Ich begrüße diesen Ermittlungserfolg des MAD und der Behörden in Sachsen außerordentlich. Das ist eine enge Zusammenarbeit, die sich bewährt hat und die wir bei der weiteren Aufklärung des Vorfalles auch fortsetzen werden.

Ich will an dieser Stelle auch für alle Angehörigen der Bundeswehr ganz klar sagen: Niemand, der in radikaler Art und Weise in unseren Streitkräften auffällt, hat in der Bundeswehr Platz.

(Beifall bei der CDU/CSU, der SPD, der FDP und dem BÜNDNIS 90/DIE GRÜNEN)

Deswegen haben wir heute unmittelbar die disziplinaren Ermittlungen eingeleitet. Dieser Soldat wird keine Uniform mehr tragen und auch keine Liegenschaft der Bundeswehr mehr betreten dürfen. Ich möchte das an dieser Stelle noch einmal ganz ausdrücklich betonen.

(Beifall bei der CDU/CSU, der SPD und der FDP sowie bei Abgeordneten des BÜNDNISSES 90/DIE GRÜNEN)

Meine sehr geehrten Damen und Herren, solche Soldaten stellen auch die Leistungen und die Werte der Männer und Frauen infrage, die für uns nicht nur hier in Deutschland, sondern an vielen Orten der Welt – auch in der Sahelzone – Leib und Leben riskieren. Die Sahelzone – das ist vorhin bei der Debatte zu EUTM schon deutlich geworden – ist eine schwierige Zone. Es ist eine gefährliche Zone; es ist eine unsichere Zone. Sie ist zunehmend eine Drehscheibe für Terroristen und für organisierte Kriminalität, und sie ist auch eine Bedrohung für unsere Sicherheit hier in Europa und hier in Deutschland.

Es ist ein gefährlicher Einsatz, in den wir unsere Soldatinnen und Soldaten schicken, und zwar unabhängig davon, ob es EUTM Mali, MINUSMA oder die bilaterale Mission Gazelle ist, die wir zusammen mit der Armee in Niger durchführen. Deswegen muss es gut überlegt sein, ob wir unsere Soldatinnen und Soldaten diesem Risiko aussetzen.
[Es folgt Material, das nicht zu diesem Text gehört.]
-- pv_equiv track=rewrite | github.com/helenawsu/ZeroWaste-VehicleRouting | data_parser/extract_saturday_landfill.py | _line_centers_from_positions
-- ===== SOURCE A (Python) =====
-- from typing import List, Tuple, Optional, Any
--
-- def _line_centers_from_positions(positions: List[int], gap: int = 5) -> List[int]:
--     """Cluster nearby positions into line centers; return center of each cluster."""
--     if not positions:
--         return []
--     positions = sorted(set(positions))
--     clusters: List[Tuple[int, int]] = []
--     cluster = [positions[0]]
--     for i in range(1, len(positions)):
--         if positions[i] - positions[i - 1] <= gap:
--             cluster.append(positions[i])
--         else:
--             clusters.append((min(cluster), max(cluster)))
--             cluster = [positions[i]]
--     if cluster:
--         clusters.append((min(cluster), max(cluster)))
--     return [(c[0] + c[1]) // 2 for c in clusters]
-- ===== SOURCE B (Python) =====
-- def _line_centers_from_positions(positions, gap=5):
--     """Cluster nearby positions into line centers; return center of each cluster."""
--     pts = sorted(set(positions))
--     if not pts:
--         return []
--     breaks = [i for i in range(1, len(pts)) if pts[i] - pts[i - 1] > gap]
--     starts = [pts[0]] + [pts[i] for i in breaks]
--     ends = [pts[i - 1] for i in breaks] + [pts[-1]]
--     return [(s + e) // 2 for s, e in zip(starts, ends)]
-- ===== Notes on version B (the rewrite author's own statement) =====
-- stated objective: alternative
-- what changed: Replaces A's single-pass growing-cluster accumulation (mutable cluster list closed with min/max) by a staged decomposition: one comprehension collects the break indices where the gap is exceeded, two derived lists give each segment's start and end, and the centers come from zipping starts with ends.
import Mathlib
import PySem

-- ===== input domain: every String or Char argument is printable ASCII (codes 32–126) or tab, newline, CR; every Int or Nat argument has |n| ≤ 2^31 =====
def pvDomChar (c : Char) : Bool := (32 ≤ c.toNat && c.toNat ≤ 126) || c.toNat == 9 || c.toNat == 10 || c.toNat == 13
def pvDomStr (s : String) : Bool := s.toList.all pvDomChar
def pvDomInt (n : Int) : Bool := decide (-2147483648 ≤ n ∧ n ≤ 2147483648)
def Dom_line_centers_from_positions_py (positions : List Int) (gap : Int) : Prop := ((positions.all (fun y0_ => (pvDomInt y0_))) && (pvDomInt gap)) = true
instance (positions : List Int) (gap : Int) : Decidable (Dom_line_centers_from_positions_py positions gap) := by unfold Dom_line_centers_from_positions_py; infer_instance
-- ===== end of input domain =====

-- B replaces A's single-pass growing-cluster accumulation (mutable cluster closed with min/max)
-- by a staged decomposition: collect break indices, derive segment starts and ends, zip for centers.


-- ===== PORT A =====
-- loop body of A's for-loop (state = (clusters, cluster)); min()/max() on the nonempty
-- cluster are PySem.List.min?/max? (the .getD 0 default is never taken: cluster ≠ []).
def pvStepA (pts : List Int) (gap : Int) (st : List (Int × Int) × List Int) (i : Int) :
    List (Int × Int) × List Int :=
  if PySem.List.pyGetD pts i 0 - PySem.List.pyGetD pts (i - 1) 0 ≤ gap then
    (st.1, st.2 ++ [PySem.List.pyGetD pts i 0])
  else
    (st.1 ++ [((PySem.List.min? st.2 (fun x => x)).getD 0, (PySem.List.max? st.2 (fun x => x)).getD 0)],
     [PySem.List.pyGetD pts i 0])

def line_centers_from_positions_py (positions : List Int) (gap : Int) : List Int :=
  if positions = [] then []
  else
    let pts := PySem.List.sorted (PySem.Set.ofList positions) (fun x => x) false
    let st := (PySem.List.pyRange 1 (pts.length : Int) 1).foldl (pvStepA pts gap)
      ([], [PySem.List.pyGetD pts 0 0])
    let clusters :=
      if st.2 = [] then st.1
      else st.1 ++ [((PySem.List.min? st.2 (fun x => x)).getD 0, (PySem.List.max? st.2 (fun x => x)).getD 0)]
    clusters.map (fun c => PySem.Int.floordiv (c.1 + c.2) 2)

-- ===== PORT B =====
-- B: breaks = [i for i in range(1,len) if pts[i]-pts[i-1] > gap]; starts/ends derived from
-- breaks; centers = [(s+e)//2 for s,e in zip(starts, ends)].
def line_centers_from_positions_py_alt (positions : List Int) (gap : Int) : List Int :=
  let pts := PySem.List.sorted (PySem.Set.ofList positions) (fun x => x) false
  if pts = [] then []
  else
    let breaks := (PySem.List.pyRange 1 (pts.length : Int) 1).filter
      (fun i => decide (gap < PySem.List.pyGetD pts i 0 - PySem.List.pyGetD pts (i - 1) 0))
    let starts := PySem.List.pyGetD pts 0 0 :: breaks.map (fun i => PySem.List.pyGetD pts i 0)
    let ends := breaks.map (fun i => PySem.List.pyGetD pts (i - 1) 0) ++ [PySem.List.pyGetD pts (-1) 0]
    (starts.zip ends).map (fun p => PySem.Int.floordiv (p.1 + p.2) 2)

-- ===== PRECONDITION & SPEC =====
def Spec_line_centers_from_positions_py (positions : List Int) (gap : Int) (out : List Int) : Prop := out = line_centers_from_positions_py_alt positions gap
instance (positions : List Int) (gap : Int) (out : List Int) : Decidable (Spec_line_centers_from_positions_py positions gap out) := by unfold Spec_line_centers_from_positions_py; infer_instance

-- ===== CLAIM (what is proved, stated in full; the proofs are below) =====
def Claim_equal_line_centers_from_positions_py : Prop := ∀ (positions : List Int) (gap : Int), Dom_line_centers_from_positions_py positions gap → Spec_line_centers_from_positions_py positions gap (line_centers_from_positions_py positions gap)

-- ===== LEMMAS AND PROOFS =====

-- B's zipped-centers expression, parameterised by the segment start, the remaining break
-- indices and the final endpoint (proof-only abbreviation of B's starts/ends/zip stage)
def pvZ (pts : List Int) (first : Int) (bs : List Int) (lastv : Int) : List Int :=
  ((first :: bs.map (fun i => PySem.List.pyGetD pts i 0)).zip
    (bs.map (fun i => PySem.List.pyGetD pts (i - 1) 0) ++ [lastv])).map
    (fun p => PySem.Int.floordiv (p.1 + p.2) 2)

theorem pvZ_nil (pts : List Int) (first lastv : Int) :
    pvZ pts first [] lastv = [PySem.Int.floordiv (first + lastv) 2] := rfl

theorem pvZ_cons (pts : List Int) (first lastv b : Int) (bs : List Int) :
    pvZ pts first (b :: bs) lastv
      = PySem.Int.floordiv (first + PySem.List.pyGetD pts (b - 1) 0) 2
        :: pvZ pts (PySem.List.pyGetD pts b 0) bs lastv := by
  simp [pvZ]

-- a fold of min over elements all ≥ a stays a
theorem pv_foldl_min_of_le (t : List Int) (a : Int) (h : ∀ y ∈ t, a ≤ y) :
    t.foldl min a = a := by
  induction t with
  | nil => rfl
  | cons b t ih =>
      have hab : a ≤ b := h b (by simp)
      simp [min_eq_left hab]
      exact ih (fun y hy => h y (by simp [hy]))

-- Python min of a ≤-sorted nonempty list is its head
theorem pv_min_pairwise (cl : List Int) (a : Int) (hp : cl.Pairwise (· ≤ ·))
    (hh : cl.head? = some a) : (PySem.List.min? cl (fun x => x)).getD 0 = a := by
  cases cl with
  | nil => simp at hh
  | cons x t =>
      simp at hh; subst hh
      rw [PySem.List.min?_id_cons]
      simp [pv_foldl_min_of_le t x (by simpa using (List.pairwise_cons.mp hp).1)]

-- every element of a ≤-sorted list is ≤ its last element
theorem pv_pairwise_le_getLast (cl : List Int) (b : Int) (hp : cl.Pairwise (· ≤ ·))
    (hl : cl.getLast? = some b) : ∀ a ∈ cl, a ≤ b := by
  induction cl with
  | nil => simp at hl
  | cons x t ih =>
      intro a ha
      cases t with
      | nil =>
          simp at hl ha; omega
      | cons y t' =>
          rw [List.getLast?_cons_cons] at hl
          rcases List.mem_cons.mp ha with rfl | ha'
          · have hy : a ≤ y := (List.pairwise_cons.mp hp).1 y (by simp)
            have := ih (List.pairwise_cons.mp hp).2 hl y (by simp)
            omega
          · exact ih (List.pairwise_cons.mp hp).2 hl a ha'

-- a fold of max along a ≤-sorted chain reaches the last element
theorem pv_foldl_max_pairwise (t : List Int) (a : Int) (hp : (a :: t).Pairwise (· ≤ ·)) :
    t.foldl max a = (a :: t).getLast (by simp) := by
  induction t generalizing a with
  | nil => rfl
  | cons b t' ih =>
      have hab : a ≤ b := (List.pairwise_cons.mp hp).1 b (by simp)
      have := ih b (List.pairwise_cons.mp hp).2
      simp only [List.foldl_cons, max_eq_right hab]
      rw [this, List.getLast_cons_cons]

-- Python max of a ≤-sorted nonempty list is its last element
theorem pv_max_pairwise (cl : List Int) (b : Int) (hp : cl.Pairwise (· ≤ ·))
    (hl : cl.getLast? = some b) : (PySem.List.max? cl (fun x => x)).getD 0 = b := by
  cases cl with
  | nil => simp at hl
  | cons x t =>
      rw [PySem.List.max?_id_cons]
      have h2 := pv_foldl_max_pairwise t x hp
      rw [List.getLast?_eq_some_getLast (by simp)] at hl
      have h3 := Option.some.inj hl
      simp [h2, h3]

-- pts.getD is monotone on a ≤-sorted list
theorem pv_getD_mono (pts : List Int) (hp : pts.Pairwise (· ≤ ·)) (i j : Nat)
    (hij : i ≤ j) (hj : j < pts.length) : pts.getD i 0 ≤ pts.getD j 0 := by
  rcases Nat.eq_or_lt_of_le hij with rfl | hlt
  · omega
  · have := (List.pairwise_iff_getElem.mp hp) i j (by omega) hj hlt
    rw [List.getD_eq_getElem pts 0 (by omega), List.getD_eq_getElem pts 0 hj]
    exact this

-- MAIN INVARIANT: after A has accumulated 'cl' (= the current segment, ≤-sorted, starting at
-- 'first' and ending at pts[i-1]), finishing A's loop from index i and post-processing equals
-- the already-emitted centers plus B's zipped centers over the breaks still ahead of i.
theorem pv_main (pts : List Int) (gap : Int) (hp : pts.Pairwise (· ≤ ·)) :
    ∀ (k i : Nat) (cs : List (Int × Int)) (cl : List Int) (first : Int),
      k = pts.length - i → 1 ≤ i → i ≤ pts.length →
      cl.head? = some first → cl.getLast? = some (pts.getD (i - 1) 0) → cl.Pairwise (· ≤ ·) →
      (let st := (PySem.List.pyRange (i : Int) (pts.length : Int) 1).foldl (pvStepA pts gap) (cs, cl)
       (if st.2 = [] then st.1
        else st.1 ++ [((PySem.List.min? st.2 (fun x => x)).getD 0, (PySem.List.max? st.2 (fun x => x)).getD 0)]).map
         (fun c => PySem.Int.floordiv (c.1 + c.2) 2))
      = cs.map (fun c => PySem.Int.floordiv (c.1 + c.2) 2)
        ++ pvZ pts first
            ((PySem.List.pyRange (i : Int) (pts.length : Int) 1).filter
              (fun j => decide (gap < PySem.List.pyGetD pts j 0 - PySem.List.pyGetD pts (j - 1) 0)))
            (pts.getD (pts.length - 1) 0) := by
  intro k
  induction k with
  | zero =>
      intro i cs cl first hk h1 hn hh hl hcl
      have hin : i = pts.length := by omega
      rw [hin]
      rw [PySem.List.pyRange_one_eq_nil (by omega)]
      simp only [List.foldl_nil, List.filter_nil, pvZ_nil]
      have hne : cl ≠ [] := by intro h; simp [h] at hh
      simp only [hne, if_false, List.map_append, List.map_cons, List.map_nil,
        pv_min_pairwise cl first hcl hh,
        pv_max_pairwise cl _ hcl (by rw [hl, hin])]
  | succ k ih =>
      intro i cs cl first hk h1 hn hh hl hcl
      have hin : i < pts.length := by omega
      have hne : cl ≠ [] := by intro h; simp [h] at hh
      have hcast : ((i : Int) - 1) = ((i - 1 : Nat) : Int) := by omega
      rw [PySem.List.pyRange_one_cons (by exact_mod_cast hin)]
      simp only [List.foldl_cons, List.filter_cons]
      by_cases hC : pts.getD i 0 - pts.getD (i - 1) 0 ≤ gap
      · -- gap small: A extends the cluster, i is not a break
        have hstep : pvStepA pts gap (cs, cl) (i : Int) = (cs, cl ++ [pts.getD i 0]) := by
          unfold pvStepA
          rw [hcast, PySem.List.pyGetD_natCast, PySem.List.pyGetD_natCast]
          rw [if_pos hC]
        have hcond : ¬ (gap < PySem.List.pyGetD pts (i : Int) 0 - PySem.List.pyGetD pts ((i : Int) - 1) 0) := by
          rw [hcast, PySem.List.pyGetD_natCast, PySem.List.pyGetD_natCast]; omega
        rw [hstep]
        simp only [hcond, decide_false, if_false, Bool.false_eq_true]
        have hprev_le : pts.getD (i - 1) 0 ≤ pts.getD i 0 := pv_getD_mono pts hp _ _ (by omega) hin
        have hle : ∀ a ∈ cl, a ≤ pts.getD i 0 := fun a ha => by
          have := pv_pairwise_le_getLast cl _ hcl hl a ha; omega
        have hcast2 : ((i : Int) + 1) = ((i + 1 : Nat) : Int) := by omega
        rw [hcast2]
        refine ih (i + 1) cs (cl ++ [pts.getD i 0]) first (by omega) (by omega) (by omega) ?_ ?_ ?_
        · rw [List.head?_append]
          simp [hh]
        · simp
        · rw [List.pairwise_append]
          exact ⟨hcl, by simp, fun a ha b hb => by simp at hb; subst hb; exact hle a ha⟩
      · -- gap exceeded: A closes the cluster, i is a break, B's zip emits the same center
        have hstep : pvStepA pts gap (cs, cl) (i : Int)
            = (cs ++ [(first, pts.getD (i - 1) 0)], [pts.getD i 0]) := by
          unfold pvStepA
          rw [hcast, PySem.List.pyGetD_natCast, PySem.List.pyGetD_natCast]
          rw [if_neg hC]
          rw [pv_min_pairwise cl first hcl hh, pv_max_pairwise cl _ hcl hl]
        have hcond : gap < PySem.List.pyGetD pts (i : Int) 0 - PySem.List.pyGetD pts ((i : Int) - 1) 0 := by
          rw [hcast, PySem.List.pyGetD_natCast, PySem.List.pyGetD_natCast]; omega
        rw [hstep]
        simp only [hcond, decide_true, if_true]
        rw [pvZ_cons]
        have hcast2 : ((i : Int) + 1) = ((i + 1 : Nat) : Int) := by omega
        rw [hcast2]
        have hIH := ih (i + 1) (cs ++ [(first, pts.getD (i - 1) 0)]) [pts.getD i 0] (pts.getD i 0)
          (by omega) (by omega) (by omega) (by simp) (by simp) (by simp)
        simp only [List.map_append, List.map_cons, List.map_nil] at hIH
        rw [hIH]
        rw [hcast, PySem.List.pyGetD_natCast, PySem.List.pyGetD_natCast]
        simp

-- ===== VERDICT (by name: the statement is the Claim_ definition above) =====
theorem line_centers_from_positions_py_spec : Claim_equal_line_centers_from_positions_py := by
  intro positions gap _
  unfold Spec_line_centers_from_positions_py
  unfold line_centers_from_positions_py line_centers_from_positions_py_alt
  by_cases hpos : positions = []
  · subst hpos
    simp [PySem.List.sorted, PySem.Set.ofList]
  · simp only [hpos, if_false]
    set pts := PySem.List.sorted (PySem.Set.ofList positions) (fun x => x) false with hpts
    have hp : pts.Pairwise (· ≤ ·) :=
      (PySem.List.sorted_ofList_pairwise_lt (xs := positions)).imp (fun h => le_of_lt h)
    have hne : pts ≠ [] := by
      rw [hpts, Ne, PySem.List.sorted_eq_nil_iff]
      intro h
      cases positions with
      | nil => exact hpos rfl
      | cons p r =>
          have : p ∈ PySem.Set.ofList (p :: r) := by
            rw [PySem.Set.mem_ofList]; simp
          rw [h] at this; simp at this
    have hlen : 1 ≤ pts.length := by
      have := List.length_pos_of_ne_nil hne; omega
    simp only [hne, if_false]
    have hmain := pv_main pts gap hp (pts.length - 1) 1 [] [pts.getD 0 0] (pts.getD 0 0)
      rfl (by omega) hlen (by simp) (by simp) (by simp)
    simp only [Nat.cast_one, List.map_nil, List.nil_append] at hmain
    have hlast : PySem.List.pyGetD pts (-1) 0 = pts.getD (pts.length - 1) 0 := by
      rw [PySem.List.pyGetD_neg_one pts 0 hne, List.getLast_eq_getElem,
          List.getD_eq_getElem pts 0 (by omega)]
    rw [PySem.List.pyGetD_zero, hmain]
    simp only [pvZ, hlast]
Meine sehr geehrten Damen und Herren, schauen Sie sich diese Region an. Wenn man mit dem Verteidigungsminister von Niger spricht, dann sagt er einem, dass dieses Land, zurzeit eines der ärmsten in der Welt, zeitgleich an fünf seiner Außengrenzen von fünf unterschiedlichen, grenzüberschreitend tätigen und sehr miteinander vernetzten terroristischen Gruppen attackiert wird, was nichts anderes bedeutet, als dass Soldatinnen und Soldaten der eigenen Armee und der internationalen Kräfte angegriffen werden; darüber hinaus wird die Zivilbevölkerung – vor allen Dingen auch Frauen und Mädchen – massakriert. Viele Kinder werden daran gehindert, zur Schule gehen zu können. Dann kann ich nur sagen: Alles, was wir in dieser Region tun, jeder Terroranschlag, den wir durch unseren Einsatz verhindern, und jedes Leben eines Mädchens, das wir retten, ist es wert, dass wir uns dort einsetzen; denn es macht das Leben der Menschen vor Ort lebenswerter, schwächt den Terrorismus und macht damit auch unsere Region hier sicherer.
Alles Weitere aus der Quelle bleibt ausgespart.